Who doesn't want "undisturbed calmness of mind?" The only one who can give you that, is you. And Patanjali gives a slice of wisdom on how to achieve it.
Let's break it down:
Friendliness toward the happy: This one seems obvious; be kind to those who are kind to you and happy within themselves. But it can be tricky. Sometimes when you encounter someone who is happy, you get annoyed or jealous. "Why are they so happy? Why can't I be that happy? They're TOO happy." When you think these thoughts, the only one you make unhappy is yourself.
Instead of treating their happiness with anger, treat it with friendliness and let it rub off on you!
Compassion for the unhappy: You've already crossed paths with unhappy people, and will continue to do so. Treat them with compassion. Repeat to yourself, "Their unhappiness is theirs alone, may they find peace." You never know what that one act of compassion will do for them. Wouldn't you like to be treated that way when you're blue?
Delight in the virtuous: Do you ever see someone else succeed and immediately get jealous? What happens? You disturb your own peace. You begin to think you aren't good enough. Does their virtue shift? No. Does yours? Yes.

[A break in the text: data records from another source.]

-- pv_equiv track=rewrite | github.com/FacuGarces/IP-Ex-Algo1- | Python/practica7.py | filas_ordenadas
-- ===== SOURCE A (Python) =====
-- def filas_ordenadas(m:list[list[int]]) -> list[bool]:
--     res: list[bool] = []
--     for lista in m:
--         if ordenada(lista):
--            res.append(True)
--         else:
--             res.append(False)
--     return res
--
-- def ordenada(lista: list[int]) -> bool:
--     for i in range(len(lista)-1):
--         if lista[i] > lista[i+1]:
--             return False
--     else:
--         return True
-- ===== SOURCE B (Python) =====
-- def filas_ordenadas(m: list[list[int]]) -> list[bool]:
--     return [fila == sorted(fila) for fila in m]
-- ===== Notes on version B (the rewrite author's own statement) =====
-- stated objective: idiomatic
-- what changed: Replaces the adjacent-pair early-exit scan per row with comparing each row to its sorted copy, built as a single comprehension.
import Mathlib
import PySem

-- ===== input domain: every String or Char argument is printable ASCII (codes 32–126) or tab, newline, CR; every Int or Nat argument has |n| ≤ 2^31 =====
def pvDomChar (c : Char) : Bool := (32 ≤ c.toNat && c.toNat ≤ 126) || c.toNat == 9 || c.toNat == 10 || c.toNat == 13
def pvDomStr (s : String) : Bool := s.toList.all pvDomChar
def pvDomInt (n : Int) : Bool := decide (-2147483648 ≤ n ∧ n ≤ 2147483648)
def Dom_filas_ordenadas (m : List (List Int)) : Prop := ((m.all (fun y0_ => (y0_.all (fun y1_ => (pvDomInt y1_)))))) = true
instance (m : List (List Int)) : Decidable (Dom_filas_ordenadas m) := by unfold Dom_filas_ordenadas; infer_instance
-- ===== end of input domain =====

-- B checks each row against its sorted copy instead of scanning adjacent pairs (idiomatic, same cost class).

-- ===== PORT A =====
-- Python's 'for i in range(len(lista)-1): if lista[i] > lista[i+1]: return False' as an index loop
def ordLoop (lista : List Int) (i : Nat) : Bool :=
  if _h : i + 1 < lista.length then
    if lista[i]! > lista[i+1]! then false else ordLoop lista (i+1)
  else true
termination_by lista.length - i

def ordenada (lista : List Int) : Bool := ordLoop lista 0

def filas_ordenadas (m : List (List Int)) : List Bool :=
  m.foldl (fun res lista => if ordenada lista then res ++ [true] else res ++ [false]) []

-- ===== PORT B =====
def filas_ordenadas_alt (m : List (List Int)) : List Bool :=
  m.map (fun fila => decide (fila = PySem.List.sorted fila (fun x => x) false))

-- ===== PRECONDITION & SPEC =====
def Spec_filas_ordenadas (m : List (List Int)) (out : List Bool) : Prop := out = filas_ordenadas_alt m
instance (m : List (List Int)) (out : List Bool) : Decidable (Spec_filas_ordenadas m out) := by unfold Spec_filas_ordenadas; infer_instance

-- ===== CLAIM (what is proved, stated in full; the proofs are below) =====
def Claim_equal_filas_ordenadas : Prop := ∀ (m : List (List Int)), Dom_filas_ordenadas m → Spec_filas_ordenadas m (filas_ordenadas m)

-- ===== LEMMAS AND PROOFS =====

theorem ordLoop_true_iff (lista : List Int) (i : Nat) :
    ordLoop lista i = true ↔ ∀ j, i ≤ j → (h : j + 1 < lista.length) → lista[j] ≤ lista[j+1] := by
  induction i using ordLoop.induct (lista := lista) with
  | case1 i h hgt =>
    rw [ordLoop]; simp only [h, dite_true, hgt, if_true]
    rw [getElem!_pos lista i (by omega), getElem!_pos lista (i+1) h] at hgt
    constructor
    · intro hf; exact absurd hf (by simp)
    · intro hall; exact absurd (hall i le_rfl h) (by omega)
  | case2 i h hle ih =>
    rw [ordLoop]; simp only [h, dite_true, hle, if_false]
    rw [getElem!_pos lista i (by omega), getElem!_pos lista (i+1) h, not_lt] at hle
    rw [ih]
    constructor
    · intro hall j hij hj
      rcases Nat.eq_or_lt_of_le hij with rfl | hlt
      · exact hle
      · exact hall j hlt hj
    · intro hall j hij hj; exact hall j (Nat.le_of_succ_le hij) hj
  | case3 i h =>
    rw [ordLoop]; simp only [h, dite_false]
    constructor
    · intro _ j hij hj; omega
    · intro _; simp

theorem adj_pairwise (lista : List Int)
    (hall : ∀ j, (h : j + 1 < lista.length) → lista[j] ≤ lista[j+1]) :
    lista.Pairwise (· ≤ ·) := by
  rw [List.pairwise_iff_getElem]
  have mono : ∀ j (hj : j < lista.length) (i : Nat) (hi : i ≤ j), lista[i]'(by omega) ≤ lista[j] := by
    intro j
    induction j with
    | zero =>
      intro hj i hi
      have hi0 : i = 0 := by omega
      subst hi0; exact le_rfl
    | succ k ih =>
      intro hj i hi
      rcases Nat.eq_or_lt_of_le hi with rfl | hlt
      · exact le_rfl
      · exact le_trans (ih (by omega) i (by omega)) (hall k hj)
  intro i j hi hj hij
  exact mono j hj i (Nat.le_of_lt hij)

theorem ordenada_eq (lista : List Int) :
    ordenada lista = decide (lista = PySem.List.sorted lista (fun x => x) false) := by
  have h : ordenada lista = true ↔ lista = PySem.List.sorted lista (fun x => x) false := by
    rw [ordenada, ordLoop_true_iff]
    constructor
    · intro hall
      exact (PySem.List.sorted_eq_self_of_pairwise lista (fun x => x)
        (adj_pairwise lista (fun j hj => hall j (Nat.zero_le j) hj))).symm
    · intro heq j _ hj
      have hp : lista.Pairwise (· ≤ ·) := by
        rw [heq]; exact PySem.List.sorted_pairwise lista (fun x => x)
      exact List.pairwise_iff_getElem.mp hp j (j+1) (by omega) hj (by omega)
  rw [show ordenada lista = decide (ordenada lista = true) by simp]
  exact decide_eq_decide.mpr h

theorem foldl_append_map (m : List (List Int)) (acc : List Bool) (f : List Int → Bool) :
    m.foldl (fun res lista => if f lista then res ++ [true] else res ++ [false]) acc
      = acc ++ m.map f := by
  induction m generalizing acc with
  | nil => simp
  | cons l t ih =>
    simp only [List.foldl_cons, List.map_cons, ih]
    by_cases h : f l <;> simp [h]

-- ===== VERDICT (by name: the statement is the Claim_ definition above) =====
theorem filas_ordenadas_spec : Claim_equal_filas_ordenadas := by
  intro m _
  show filas_ordenadas m = filas_ordenadas_alt m
  rw [filas_ordenadas, foldl_append_map, List.nil_append, filas_ordenadas_alt]
  exact List.map_congr_left (fun l _ => ordenada_eq l)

Instead, when you see someone who does well, take a moment and be happy for them. They probably worked very hard, and they deserve their success. Step back from the situation, smile at their blessings and say, "May we all be that blessed one day; I will be that blessed one day." You know that blessings are headed at you!
Indifference toward the wicked: This is a tough one, mainly because when someone is cruel to you it's hard to let it go. If you're like me, you over-think it, asking yourself why they were so cruel, and letting the situation become this big wave in your mind that you can't smooth out. These are the people who just rub you the wrong way.
So how do we deal with them? Patanjali tells us with indifference. They said it, I heard it; they were cruel, but it's my choice how to react. Instead of letting their words hurt your heart or keep you up at night, allow them to slide of your back. Their wickedness is not yours to fix. Let it go.
Patanjali believes that all people can be broken down into these categories at any time. All we need to do is act with friendliness, compassion, delight and indifference. It may not always be easy but only you can control your peace. So start here one step at a time and let the peace in your heart stay undisturbed.